-- pv_equiv track=rewrite | github.com/thisIsJooS/Problem-Solving-Hub | book--co-te-hap-doe/16-85.py | _solution
-- ===== SOURCE A (Python) =====
-- def _solution(n, stations, w):
--     answer = 0
--
--     location = 1
--     idx = 0
--
--     while location <= n:
--         if idx < len(stations) and location >= stations[idx] - w:
--             location = stations[idx] + w + 1
--             idx += 1
--         else:
--             location += 2 * w + 1
--             answer += 1
--
--     return answer
-- ===== SOURCE B (Python) =====
-- def _solution(n, stations, w):
--     # Counts access points arithmetically: one ceiling division per gap between
--     # stations instead of stepping location one access point at a time.
--     s = 2 * w + 1
--     answer = 0
--     location = 1
--     for st in stations:
--         if location > n:
--             return answer
--         target = st - w
--         if location < target:
--             k1 = -((location - target) // s)       # ceil((target - location) / s)
--             k2 = -((location - (n + 1)) // s)      # ceil((n + 1 - location) / s)
--             if k1 >= k2:
--                 return answer + k2
--             answer += k1
--         location = st + w + 1
--     if location <= n:
--         answer += -((location - (n + 1)) // s)
--     return answer
-- ===== Notes on version B (the rewrite author's own statement) =====
-- stated objective: alternative
-- what changed: B replaces A's access-point-by-access-point while-loop sweep (location += 2*w+1 once per placed access point) with a single pass over the stations list that computes the number of placements in each gap by one ceiling division.
import Mathlib
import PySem

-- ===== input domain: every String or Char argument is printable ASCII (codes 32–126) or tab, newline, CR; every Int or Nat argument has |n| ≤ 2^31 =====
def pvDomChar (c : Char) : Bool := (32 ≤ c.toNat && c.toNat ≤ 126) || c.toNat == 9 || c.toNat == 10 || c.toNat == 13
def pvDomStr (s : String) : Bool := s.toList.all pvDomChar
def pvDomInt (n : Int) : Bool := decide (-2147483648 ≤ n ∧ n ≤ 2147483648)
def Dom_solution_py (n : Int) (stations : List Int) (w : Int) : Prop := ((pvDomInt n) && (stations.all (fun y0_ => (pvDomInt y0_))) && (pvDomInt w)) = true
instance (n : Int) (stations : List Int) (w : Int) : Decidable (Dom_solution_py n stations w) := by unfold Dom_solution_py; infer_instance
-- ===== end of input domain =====

-- B replaces A's one-access-point-at-a-time sweep by one ceiling division per
-- gap between stations (a single pass over the stations list).

-- ===== PORT A =====
-- A's while loop, transliterated; the fuel only makes the recursion total
-- (it exceeds the number of iterations on every input admitted by Pre_).
def pvALoop (n w : Int) (stations : List Int) : Nat → Int → Nat → Int → Int
  | 0, _, _, answer => answer
  | fuel + 1, location, idx, answer =>
    if location ≤ n then
      if idx < stations.length ∧ stations.getD idx 0 - w ≤ location then
        pvALoop n w stations fuel (stations.getD idx 0 + w + 1) (idx + 1) answer
      else
        pvALoop n w stations fuel (location + (2 * w + 1)) idx (answer + 1)
    else answer

def solution_py (n : Int) (stations : List Int) (w : Int) : Int :=
  pvALoop n w stations
    ((stations.length + 1) *
      (((n + 1) - stations.foldr (fun st m => min (st + w + 1) m) 1).toNat + 1))
    1 0 0

-- ===== PORT B =====
-- Source B's loop over the stations list, with the two ceiling divisions
-- -((x) // s) written with PySem.Int.floordiv (Python's floor //).
def pvBLoop (n w s : Int) : List Int → Int → Int → Int
  | [], location, answer =>
    if location ≤ n then answer + (-(PySem.Int.floordiv (location - (n + 1)) s))
    else answer
  | st :: rest, location, answer =>
    if n < location then answer
    else
      if location < st - w then
        let k1 := -(PySem.Int.floordiv (location - (st - w)) s)
        let k2 := -(PySem.Int.floordiv (location - (n + 1)) s)
        if k2 ≤ k1 then answer + k2
        else pvBLoop n w s rest (st + w + 1) (answer + k1)
      else pvBLoop n w s rest (st + w + 1) answer

def solution_py_alt (n : Int) (stations : List Int) (w : Int) : Int :=
  pvBLoop n w (2 * w + 1) stations 1 0

-- ===== PRECONDITION & SPEC =====
-- Pre_ excludes exactly n ≥ 1 ∧ w < 0, where Python A's while loop never
-- terminates (the step 2*w+1 ≤ 0 cannot move location past n); A returns
-- on no input of that region.
def Pre_solution_py (n : Int) (stations : List Int) (w : Int) : Prop :=
  n < 1 ∨ 0 ≤ w
instance (n : Int) (stations : List Int) (w : Int) : Decidable (Pre_solution_py n stations w) := by unfold Pre_solution_py; infer_instance

def pvWitness_solution_py : Int × List Int × Int := (10, [3, 8], 1)

def Spec_solution_py (n : Int) (stations : List Int) (w : Int) (out : Int) : Prop := out = solution_py_alt n stations w
instance (n : Int) (stations : List Int) (w : Int) (out : Int) : Decidable (Spec_solution_py n stations w out) := by unfold Spec_solution_py; infer_instance

-- ===== CLAIM (what is proved, stated in full; the proofs are below) =====
def Claim_equal_solution_py : Prop := ∀ (n : Int) (stations : List Int) (w : Int), Dom_solution_py n stations w → Pre_solution_py n stations w → Spec_solution_py n stations w (solution_py n stations w)

-- ===== LEMMAS AND PROOFS =====

-- ceiling-division facts about -((-a) // s), via PySem.Int.neg_floordiv_neg_eq_iff_of_pos
theorem pv_ceil_bracket (s a : Int) (hs : 0 < s) :
    (-(PySem.Int.floordiv (-a) s) - 1) * s < a ∧ a ≤ (-(PySem.Int.floordiv (-a) s)) * s :=
  (PySem.Int.neg_floordiv_neg_eq_iff_of_pos hs).mp rfl

theorem pv_ceil_one (s a : Int) (hs : 0 < s) (h1 : 0 < a) (h2 : a ≤ s) :
    -(PySem.Int.floordiv (-a) s) = 1 := by
  rw [PySem.Int.neg_floordiv_neg_eq_iff_of_pos hs]
  constructor <;> simpa

theorem pv_ceil_pos (s a : Int) (hs : 0 < s) (h1 : 0 < a) :
    1 ≤ -(PySem.Int.floordiv (-a) s) := by
  by_cases h1 : 1 ≤ -(PySem.Int.floordiv (-a) s)
  · exact h1
  · exfalso; nlinarith [pv_ceil_bracket s a hs, lt_of_not_ge h1]

theorem pv_ceil_succ (s a : Int) (hs : 0 < s) :
    -(PySem.Int.floordiv (-a) s) = 1 + -(PySem.Int.floordiv (-(a - s)) s) := by
  obtain ⟨h, h'⟩ := pv_ceil_bracket s (a - s) hs
  rw [PySem.Int.neg_floordiv_neg_eq_iff_of_pos hs]
  constructor <;> nlinarith

-- rewrite the port's literal numerators into the -(−a)-shape of the facts above
theorem pv_neg_shape (x y : Int) (s : Int) :
    -(PySem.Int.floordiv (x - y) s) = -(PySem.Int.floordiv (-(y - x)) s) := by
  ring_nf

-- the minimum that lower-bounds every value location takes
theorem pv_minval_le_init (w : Int) (l : List Int) :
    l.foldr (fun st m => min (st + w + 1) m) 1 ≤ 1 := by
  induction l with
  | nil => simp
  | cons st rest ih => simpa using Or.inr ih

theorem pv_minval_le_mem (w : Int) (l : List Int) {st : Int} (h : st ∈ l) :
    l.foldr (fun st m => min (st + w + 1) m) 1 ≤ st + w + 1 := by
  induction l with
  | nil => cases h
  | cons a rest ih =>
    rcases List.mem_cons.mp h with h | h
    · subst h; simp
    · simpa using Or.inr (ih h)

-- one else-iteration of A is absorbed by B's ceiling divisions: empty tail
theorem pvBLoop_nil_step (n w location answer : Int) (hw : 0 ≤ w)
    (hln : location ≤ n) :
    pvBLoop n w (2 * w + 1) [] location answer =
      pvBLoop n w (2 * w + 1) [] (location + (2 * w + 1)) (answer + 1) := by
  have hs : (0 : Int) < 2 * w + 1 := by omega
  simp only [pvBLoop, if_pos hln]
  by_cases h : location + (2 * w + 1) ≤ n
  · rw [if_pos h, pv_neg_shape location (n+1), pv_neg_shape (location + (2*w+1)) (n+1),
      pv_ceil_succ (2*w+1) (n + 1 - location) hs]
    have : n + 1 - location - (2*w+1) = n + 1 - (location + (2*w+1)) := by ring
    rw [this]; ring
  · rw [if_neg h, pv_neg_shape location (n+1),
      pv_ceil_one (2*w+1) (n + 1 - location) hs (by omega) (by omega)]

-- one else-iteration of A absorbed by B: station tail, location still left of it
theorem pvBLoop_cons_step (n w st : Int) (rest : List Int) (location answer : Int)
    (hw : 0 ≤ w) (hln : location ≤ n) (hlt : location < st - w) :
    pvBLoop n w (2 * w + 1) (st :: rest) location answer =
      pvBLoop n w (2 * w + 1) (st :: rest) (location + (2 * w + 1)) (answer + 1) := by
  have hs : (0 : Int) < 2 * w + 1 := by omega
  have hk2 : -(PySem.Int.floordiv (location - (n + 1)) (2*w+1)) =
      1 + -(PySem.Int.floordiv ((location + (2*w+1)) - (n + 1)) (2*w+1)) := by
    rw [pv_neg_shape location (n+1), pv_neg_shape (location + (2*w+1)) (n+1),
      pv_ceil_succ (2*w+1) (n + 1 - location) hs]
    have : n + 1 - location - (2*w+1) = n + 1 - (location + (2*w+1)) := by ring
    rw [this]
  simp only [pvBLoop, if_neg (by omega : ¬ n < location), if_pos hlt]
  by_cases h : n < location + (2 * w + 1)
  · -- the step leaves [1, n]: B's k2 is 1 and k1 ≥ 1, so both sides are answer + 1
    rw [if_pos h]
    have h1 : -(PySem.Int.floordiv (location - (n + 1)) (2*w+1)) = 1 := by
      rw [pv_neg_shape location (n+1)]
      exact pv_ceil_one (2*w+1) (n + 1 - location) hs (by omega) (by omega)
    have h2 : 1 ≤ -(PySem.Int.floordiv (location - (st - w)) (2*w+1)) := by
      rw [pv_neg_shape location (st - w)]
      exact pv_ceil_pos (2*w+1) (st - w - location) hs (by omega)
    rw [if_pos (by omega), h1]
  · rw [if_neg h]
    by_cases h' : location + (2 * w + 1) < st - w
    · -- both k1 and k2 drop by exactly one
      rw [if_pos h']
      have hk1 : -(PySem.Int.floordiv (location - (st - w)) (2*w+1)) =
          1 + -(PySem.Int.floordiv ((location + (2*w+1)) - (st - w)) (2*w+1)) := by
        rw [pv_neg_shape location (st - w), pv_neg_shape (location + (2*w+1)) (st - w),
          pv_ceil_succ (2*w+1) (st - w - location) hs]
        have : st - w - location - (2*w+1) = st - w - (location + (2*w+1)) := by ring
        rw [this]
      by_cases hb : -(PySem.Int.floordiv ((location + (2*w+1)) - (n + 1)) (2*w+1)) ≤
          -(PySem.Int.floordiv ((location + (2*w+1)) - (st - w)) (2*w+1))
      · rw [if_pos hb, if_pos (by omega), hk2]; ring
      · rw [if_neg hb, if_neg (by omega), hk1]; ring_nf
    · -- the step reaches the station: k1 = 1 < k2, both sides jump with answer + 1
      rw [if_neg h']
      have hk1 : -(PySem.Int.floordiv (location - (st - w)) (2*w+1)) = 1 := by
        rw [pv_neg_shape location (st - w)]
        exact pv_ceil_one (2*w+1) (st - w - location) hs (by omega) (by omega)
      have hk2' : 1 ≤ -(PySem.Int.floordiv ((location + (2*w+1)) - (n + 1)) (2*w+1)) := by
        rw [pv_neg_shape (location + (2*w+1)) (n+1)]
        exact pv_ceil_pos (2*w+1) (n + 1 - (location + (2*w+1))) hs (by omega)
      rw [if_neg (by omega), hk1]

-- main invariant: with enough fuel, A's loop from (location, idx) equals B's
-- loop on the remaining stations, provided w ≥ 0
theorem pvALoop_eq_pvBLoop (n w : Int) (stations : List Int) (hw : 0 ≤ w) :
    ∀ (fuel : Nat) (location : Int) (idx : Nat) (answer : Int),
      idx ≤ stations.length →
      stations.foldr (fun st m => min (st + w + 1) m) 1 ≤ location →
      (stations.length - idx) * (((n + 1) - stations.foldr (fun st m => min (st + w + 1) m) 1).toNat + 1)
        + ((n + 1) - location).toNat < fuel →
      pvALoop n w stations fuel location idx answer =
        pvBLoop n w (2 * w + 1) (stations.drop idx) location answer := by
  intro fuel
  induction fuel with
  | zero => intro location idx answer _ _ hfu; omega
  | succ fuel ih =>
    intro location idx answer hidx hm hfu
    set m := stations.foldr (fun st m => min (st + w + 1) m) 1 with hmdef
    set C : Nat := ((n + 1) - m).toNat + 1 with hC
    by_cases hln : location ≤ n
    · rw [pvALoop, if_pos hln]
      by_cases hcond : idx < stations.length ∧ stations.getD idx 0 - w ≤ location
      · obtain ⟨hlt, hge⟩ := hcond
        rw [if_pos ⟨hlt, hge⟩]
        have hget : stations.getD idx 0 = stations[idx] := List.getD_eq_getElem stations 0 hlt
        have hdrop : stations.drop idx = stations[idx] :: stations.drop (idx + 1) :=
          List.drop_eq_getElem_cons hlt
        have hmem : stations[idx] ∈ stations := List.getElem_mem hlt
        have hmle : m ≤ stations[idx] + w + 1 := pv_minval_le_mem w stations hmem
        have hsplit : (stations.length - idx) * C = (stations.length - idx - 1) * C + C := by
          have h1 : stations.length - idx = (stations.length - idx - 1) + 1 := by omega
          conv_lhs => rw [h1]
          rw [Nat.succ_mul]
        have htle : ((n + 1) - (stations[idx] + w + 1)).toNat ≤ C - 1 := by
          have := Int.toNat_le_toNat (show (n+1) - (stations[idx] + w + 1) ≤ (n+1) - m by omega)
          omega
        have hfu' : (stations.length - (idx + 1)) * C
            + ((n + 1) - (stations[idx] + w + 1)).toNat < fuel := by
          have h2 : stations.length - (idx + 1) = stations.length - idx - 1 := by omega
          rw [h2]; omega
        rw [hget, ih (stations[idx] + w + 1) (idx + 1) answer (by omega) (by omega) hfu',
          hdrop, pvBLoop, if_neg (by omega), if_neg (by omega)]
      · rw [if_neg hcond]
        have hstep : pvBLoop n w (2 * w + 1) (stations.drop idx) location answer =
            pvBLoop n w (2 * w + 1) (stations.drop idx) (location + (2 * w + 1)) (answer + 1) := by
          by_cases hil : idx < stations.length
          · have hge : location < stations.getD idx 0 - w := by
              rcases not_and_or.mp hcond with h | h
              · omega
              · omega
            have hget : stations.getD idx 0 = stations[idx] := List.getD_eq_getElem stations 0 hil
            rw [List.drop_eq_getElem_cons hil]
            exact pvBLoop_cons_step n w stations[idx] (stations.drop (idx+1)) location answer hw
              hln (by omega)
          · have : stations.drop idx = [] := List.drop_eq_nil_of_le (by omega)
            rw [this]
            exact pvBLoop_nil_step n w location answer hw hln
        rw [hstep]
        exact ih (location + (2 * w + 1)) idx (answer + 1) hidx (by omega) (by omega)
    · rw [pvALoop, if_neg hln]
      cases hd : stations.drop idx with
      | nil => rw [pvBLoop, if_neg hln]
      | cons st rest => rw [pvBLoop, if_pos (by omega)]

-- ===== VERDICT (by name: the statement is the Claim_ definition above) =====
theorem solution_py_spec : Claim_equal_solution_py := by
  intro n stations w _ hpre
  unfold Spec_solution_py solution_py solution_py_alt
  rcases (show 0 ≤ w ∨ n < 1 from hpre.symm.imp id id) with hw | hn
  · have hm1 : stations.foldr (fun st m => min (st + w + 1) m) 1 ≤ 1 :=
      pv_minval_le_init w stations
    apply pvALoop_eq_pvBLoop n w stations hw _ 1 0 0 (by omega) hm1
    have htn := Int.toNat_le_toNat (show (n + 1) - 1 ≤
      (n + 1) - stations.foldr (fun st m => min (st + w + 1) m) 1 by omega)
    rw [Nat.sub_zero, Nat.succ_mul]
    omega
  · -- n < 1: the loop body never runs on either side
    have hfu : 0 < (stations.length + 1) *
        (((n + 1) - stations.foldr (fun st m => min (st + w + 1) m) 1).toNat + 1) := by
      positivity
    cases hk : (stations.length + 1) *
        (((n + 1) - stations.foldr (fun st m => min (st + w + 1) m) 1).toNat + 1) with
    | zero => omega
    | succ k =>
    rw [pvALoop, if_neg (by omega)]
    cases stations with
    | nil => rw [pvBLoop, if_neg (by omega)]
    | cons st rest => rw [pvBLoop, if_pos (by omega)]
* * * * * * *
_WORK ITEM_. Would you please copy exactly the part of the entries above that begins at the line containing "rest, location, answer =>" and ends at the line containing "def solution_py_alt (n", both lines included?

_YOUR RESPONSE_.
  | st :: rest, location, answer =>
    if n < location then answer
    else
      if location < st - w then
        let k1 := -(PySem.Int.floordiv (location - (st - w)) s)
        let k2 := -(PySem.Int.floordiv (location - (n + 1)) s)
        if k2 ≤ k1 then answer + k2
        else pvBLoop n w s rest (st + w + 1) (answer + k1)
      else pvBLoop n w s rest (st + w + 1) answer

def solution_py_alt (n : Int) (stations : List Int) (w : Int) : Int :=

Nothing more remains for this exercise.